theorem go_eq_alt (name : String) (f2 : Nat) : cleanA_go (f2 + 2) name = clean_header_name_alt name := by
  by_cases h0 : name = ""
  · subst h0
    show cleanA_go ((f2 + 1) + 1) "" = clean_header_name_alt ""
    rw [goA_succ, if_pos rfl]
    unfold clean_header_name_alt
    rw [if_pos rfl]
  · have hsplit : PySem.Str.split₀ (PySem.Str.strip name)
        = (PySem.Chars.split₀ (PySem.Chars.strip name.toList)).map String.ofList := by
      rw [PySem.Str.split₀.eq_1, PySem.Str.toList_strip]
    have hclean : CleanToks (PySem.Chars.split₀ (PySem.Chars.strip name.toList)) := split₀_clean _
    show cleanA_go ((f2 + 1) + 1) name = clean_header_name_alt name
    rw [goA_succ]
    unfold clean_header_name_alt
    rw [if_neg h0, if_neg h0]
    by_cases hn : (PySem.Str.split₀ (PySem.Str.strip name)).length = 0
    · rw [if_pos hn, if_pos hn]
    · rw [if_neg hn, if_neg hn]
      have hcands1 : ∀ c ∈ PySem.List.pyRange 1 (PySem.Int.floordiv (((PySem.Str.split₀ (PySem.Str.strip name)).length : Nat) : Int) 2 + 1) 1, 1 ≤ c :=
        fun c hc => (PySem.List.mem_pyRange_one.1 hc).1
      rw [find_eq _ _ hcands1]
      cases hB : cleanB_find ((PySem.Str.split₀ (PySem.Str.strip name)).map PySem.Str.lower)
          (PySem.Str.split₀ (PySem.Str.strip name)).length
          (PySem.List.pyRange 1 (PySem.Int.floordiv (((PySem.Str.split₀ (PySem.Str.strip name)).length : Nat) : Int) 2 + 1) 1) with
      | none =>
        simp only [Option.map_none]
        rw [dedup_eq]
      | some e =>
        obtain ⟨hmem, hguard, hmin⟩ := find_some _ _ _ _ (PySem.List.pairwise_lt_pyRange_one _ _) hB
        obtain ⟨h1e, _⟩ := PySem.List.mem_pyRange_one.1 hmem
        obtain ⟨d, rfl⟩ : ∃ d : Nat, e = (d : Int) := ⟨e.toNat, by omega⟩
        have hd1 : 1 ≤ d := by exact_mod_cast h1e
        rw [Bool.and_eq_true] at hguard
        obtain ⟨hmod, hchk⟩ := hguard
        have hdvd : d ∣ (PySem.Str.split₀ (PySem.Str.strip name)).length := by
          rw [PySem.Int.mod_natCast] at hmod
          exact Nat.dvd_of_mod_eq_zero (by exact_mod_cast (beq_iff_eq.1 hmod))
        have hnpos : 0 < (PySem.Str.split₀ (PySem.Str.strip name)).length := Nat.pos_of_ne_zero hn
        have hdn : d ≤ (PySem.Str.split₀ (PySem.Str.strip name)).length := Nat.le_of_dvd hnpos hdvd
        simp only [Option.map_some, Int.toNat_natCast]
        rw [PySem.List.slice_to _ (by omega : (0:Int) ≤ (d:Int)),
            PySem.List.slice_to _ (by omega : (0:Int) ≤ (d:Int))]
        rw [Int.toNat_natCast]
        have hcl' : CleanToks ((PySem.Chars.split₀ (PySem.Chars.strip name.toList)).take d) :=
          fun t ht => hclean t (List.mem_of_mem_take ht)
        have hctlen : (PySem.Chars.split₀ (PySem.Chars.strip name.toList)).length
            = (PySem.Str.split₀ (PySem.Str.strip name)).length := by rw [hsplit]; simp
        have hne' : (PySem.Chars.split₀ (PySem.Chars.strip name.toList)).take d ≠ [] := by
          have hlt : ((PySem.Chars.split₀ (PySem.Chars.strip name.toList)).take d).length = d := by
            rw [List.length_take]; omega
          intro hnil
          rw [hnil] at hlt
          simp at hlt
          omega
        have htake : (PySem.Str.split₀ (PySem.Str.strip name)).take d
            = ((PySem.Chars.split₀ (PySem.Chars.strip name.toList)).take d).map String.ofList := by
          rw [hsplit, List.map_take]
        have hjoinTl : (PySem.Str.join " " ((PySem.Str.split₀ (PySem.Str.strip name)).take d)).toList
            = PySem.Chars.join [' '] ((PySem.Chars.split₀ (PySem.Chars.strip name.toList)).take d) := by
          rw [PySem.Str.toList_join, htake, List.map_map]
          have hco : String.toList ∘ String.ofList = id := by
            funext l; simp [Function.comp, String.toList_ofList]
          rw [hco, List.map_id]
          rfl
        have hjoin_ne : PySem.Str.join " " ((PySem.Str.split₀ (PySem.Str.strip name)).take d) ≠ "" := by
          intro h
          have hnil : (PySem.Str.join " " ((PySem.Str.split₀ (PySem.Str.strip name)).take d)).toList = [] := by
            rw [h]; rfl
          rw [hjoinTl] at hnil
          exact join_ne_nil _ hcl' hne' hnil
        have hresplit : PySem.Str.split₀ (PySem.Str.strip (PySem.Str.join " " ((PySem.Str.split₀ (PySem.Str.strip name)).take d)))
            = (PySem.Str.split₀ (PySem.Str.strip name)).take d := by
          rw [PySem.Str.split₀.eq_1, PySem.Str.toList_strip, hjoinTl,
              strip_join _ hcl' hne', resplit _ hcl', ← htake]
        show cleanA_go (f2 + 1) (PySem.Str.join " " ((PySem.Str.split₀ (PySem.Str.strip name)).take d)) = _
        rw [goA_succ, if_neg hjoin_ne]
        rw [hresplit]
        have hlen' : ((PySem.Str.split₀ (PySem.Str.strip name)).take d).length = d := by
          rw [List.length_take]; omega
        rw [hlen']
        rw [if_neg (by omega : ¬ d = 0)]
        have hcands1' : ∀ c ∈ PySem.List.pyRange 1 (PySem.Int.floordiv ((d : Nat) : Int) 2 + 1) 1, 1 ≤ c :=
          fun c hc => (PySem.List.mem_pyRange_one.1 hc).1
        have hfind_eq' := find_eq ((PySem.Str.split₀ (PySem.Str.strip name)).take d) _ hcands1'
        rw [hlen'] at hfind_eq'
        rw [hfind_eq']
        have hmaplow : ((PySem.Str.split₀ (PySem.Str.strip name)).take d).map PySem.Str.lower
            = ((PySem.Str.split₀ (PySem.Str.strip name)).map PySem.Str.lower).take d := by
          rw [List.map_take]
        rw [hmaplow]
        rw [inner_find_none ((PySem.Str.split₀ (PySem.Str.strip name)).map PySem.Str.lower)
              (PySem.Str.split₀ (PySem.Str.strip name)).length d (by simp) hd1 hdvd hB]
        simp only [Option.map_none]
        rw [dedup_eq, hmaplow]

• _Problem to solve_:
Taking the listing above, write all of it out exactly.

• _Task result_:
theorem go_eq_alt (name : String) (f2 : Nat) : cleanA_go (f2 + 2) name = clean_header_name_alt name := by
  by_cases h0 : name = ""
  · subst h0
    show cleanA_go ((f2 + 1) + 1) "" = clean_header_name_alt ""
    rw [goA_succ, if_pos rfl]
    unfold clean_header_name_alt
    rw [if_pos rfl]
  · have hsplit : PySem.Str.split₀ (PySem.Str.strip name)
        = (PySem.Chars.split₀ (PySem.Chars.strip name.toList)).map String.ofList := by
      rw [PySem.Str.split₀.eq_1, PySem.Str.toList_strip]
    have hclean : CleanToks (PySem.Chars.split₀ (PySem.Chars.strip name.toList)) := split₀_clean _
    show cleanA_go ((f2 + 1) + 1) name = clean_header_name_alt name
    rw [goA_succ]
    unfold clean_header_name_alt
    rw [if_neg h0, if_neg h0]
    by_cases hn : (PySem.Str.split₀ (PySem.Str.strip name)).length = 0
    · rw [if_pos hn, if_pos hn]
    · rw [if_neg hn, if_neg hn]
      have hcands1 : ∀ c ∈ PySem.List.pyRange 1 (PySem.Int.floordiv (((PySem.Str.split₀ (PySem.Str.strip name)).length : Nat) : Int) 2 + 1) 1, 1 ≤ c :=
        fun c hc => (PySem.List.mem_pyRange_one.1 hc).1
      rw [find_eq _ _ hcands1]
      cases hB : cleanB_find ((PySem.Str.split₀ (PySem.Str.strip name)).map PySem.Str.lower)
          (PySem.Str.split₀ (PySem.Str.strip name)).length
          (PySem.List.pyRange 1 (PySem.Int.floordiv (((PySem.Str.split₀ (PySem.Str.strip name)).length : Nat) : Int) 2 + 1) 1) with
      | none =>
        simp only [Option.map_none]
        rw [dedup_eq]
      | some e =>
        obtain ⟨hmem, hguard, hmin⟩ := find_some _ _ _ _ (PySem.List.pairwise_lt_pyRange_one _ _) hB
        obtain ⟨h1e, _⟩ := PySem.List.mem_pyRange_one.1 hmem
        obtain ⟨d, rfl⟩ : ∃ d : Nat, e = (d : Int) := ⟨e.toNat, by omega⟩
        have hd1 : 1 ≤ d := by exact_mod_cast h1e
        rw [Bool.and_eq_true] at hguard
        obtain ⟨hmod, hchk⟩ := hguard
        have hdvd : d ∣ (PySem.Str.split₀ (PySem.Str.strip name)).length := by
          rw [PySem.Int.mod_natCast] at hmod
          exact Nat.dvd_of_mod_eq_zero (by exact_mod_cast (beq_iff_eq.1 hmod))
        have hnpos : 0 < (PySem.Str.split₀ (PySem.Str.strip name)).length := Nat.pos_of_ne_zero hn
        have hdn : d ≤ (PySem.Str.split₀ (PySem.Str.strip name)).length := Nat.le_of_dvd hnpos hdvd
        simp only [Option.map_some, Int.toNat_natCast]
        rw [PySem.List.slice_to _ (by omega : (0:Int) ≤ (d:Int)),
            PySem.List.slice_to _ (by omega : (0:Int) ≤ (d:Int))]
        rw [Int.toNat_natCast]
        have hcl' : CleanToks ((PySem.Chars.split₀ (PySem.Chars.strip name.toList)).take d) :=
          fun t ht => hclean t (List.mem_of_mem_take ht)
        have hctlen : (PySem.Chars.split₀ (PySem.Chars.strip name.toList)).length
            = (PySem.Str.split₀ (PySem.Str.strip name)).length := by rw [hsplit]; simp
        have hne' : (PySem.Chars.split₀ (PySem.Chars.strip name.toList)).take d ≠ [] := by
          have hlt : ((PySem.Chars.split₀ (PySem.Chars.strip name.toList)).take d).length = d := by
            rw [List.length_take]; omega
          intro hnil
          rw [hnil] at hlt
          simp at hlt
          omega
        have htake : (PySem.Str.split₀ (PySem.Str.strip name)).take d
            = ((PySem.Chars.split₀ (PySem.Chars.strip name.toList)).take d).map String.ofList := by
          rw [hsplit, List.map_take]
        have hjoinTl : (PySem.Str.join " " ((PySem.Str.split₀ (PySem.Str.strip name)).take d)).toList
            = PySem.Chars.join [' '] ((PySem.Chars.split₀ (PySem.Chars.strip name.toList)).take d) := by
          rw [PySem.Str.toList_join, htake, List.map_map]
          have hco : String.toList ∘ String.ofList = id := by
            funext l; simp [Function.comp, String.toList_ofList]
          rw [hco, List.map_id]
          rfl
        have hjoin_ne : PySem.Str.join " " ((PySem.Str.split₀ (PySem.Str.strip name)).take d) ≠ "" := by
          intro h
          have hnil : (PySem.Str.join " " ((PySem.Str.split₀ (PySem.Str.strip name)).take d)).toList = [] := by
            rw [h]; rfl
          rw [hjoinTl] at hnil
          exact join_ne_nil _ hcl' hne' hnil
        have hresplit : PySem.Str.split₀ (PySem.Str.strip (PySem.Str.join " " ((PySem.Str.split₀ (PySem.Str.strip name)).take d)))
            = (PySem.Str.split₀ (PySem.Str.strip name)).take d := by
          rw [PySem.Str.split₀.eq_1, PySem.Str.toList_strip, hjoinTl,
              strip_join _ hcl' hne', resplit _ hcl', ← htake]
        show cleanA_go (f2 + 1) (PySem.Str.join " " ((PySem.Str.split₀ (PySem.Str.strip name)).take d)) = _
        rw [goA_succ, if_neg hjoin_ne]
        rw [hresplit]
        have hlen' : ((PySem.Str.split₀ (PySem.Str.strip name)).take d).length = d := by
          rw [List.length_take]; omega
        rw [hlen']
        rw [if_neg (by omega : ¬ d = 0)]
        have hcands1' : ∀ c ∈ PySem.List.pyRange 1 (PySem.Int.floordiv ((d : Nat) : Int) 2 + 1) 1, 1 ≤ c :=
          fun c hc => (PySem.List.mem_pyRange_one.1 hc).1
        have hfind_eq' := find_eq ((PySem.Str.split₀ (PySem.Str.strip name)).take d) _ hcands1'
        rw [hlen'] at hfind_eq'
        rw [hfind_eq']
        have hmaplow : ((PySem.Str.split₀ (PySem.Str.strip name)).take d).map PySem.Str.lower
            = ((PySem.Str.split₀ (PySem.Str.strip name)).map PySem.Str.lower).take d := by
          rw [List.map_take]
        rw [hmaplow]
        rw [inner_find_none ((PySem.Str.split₀ (PySem.Str.strip name)).map PySem.Str.lower)
              (PySem.Str.split₀ (PySem.Str.strip name)).length d (by simp) hd1 hdvd hB]
        simp only [Option.map_none]
        rw [dedup_eq, hmaplow]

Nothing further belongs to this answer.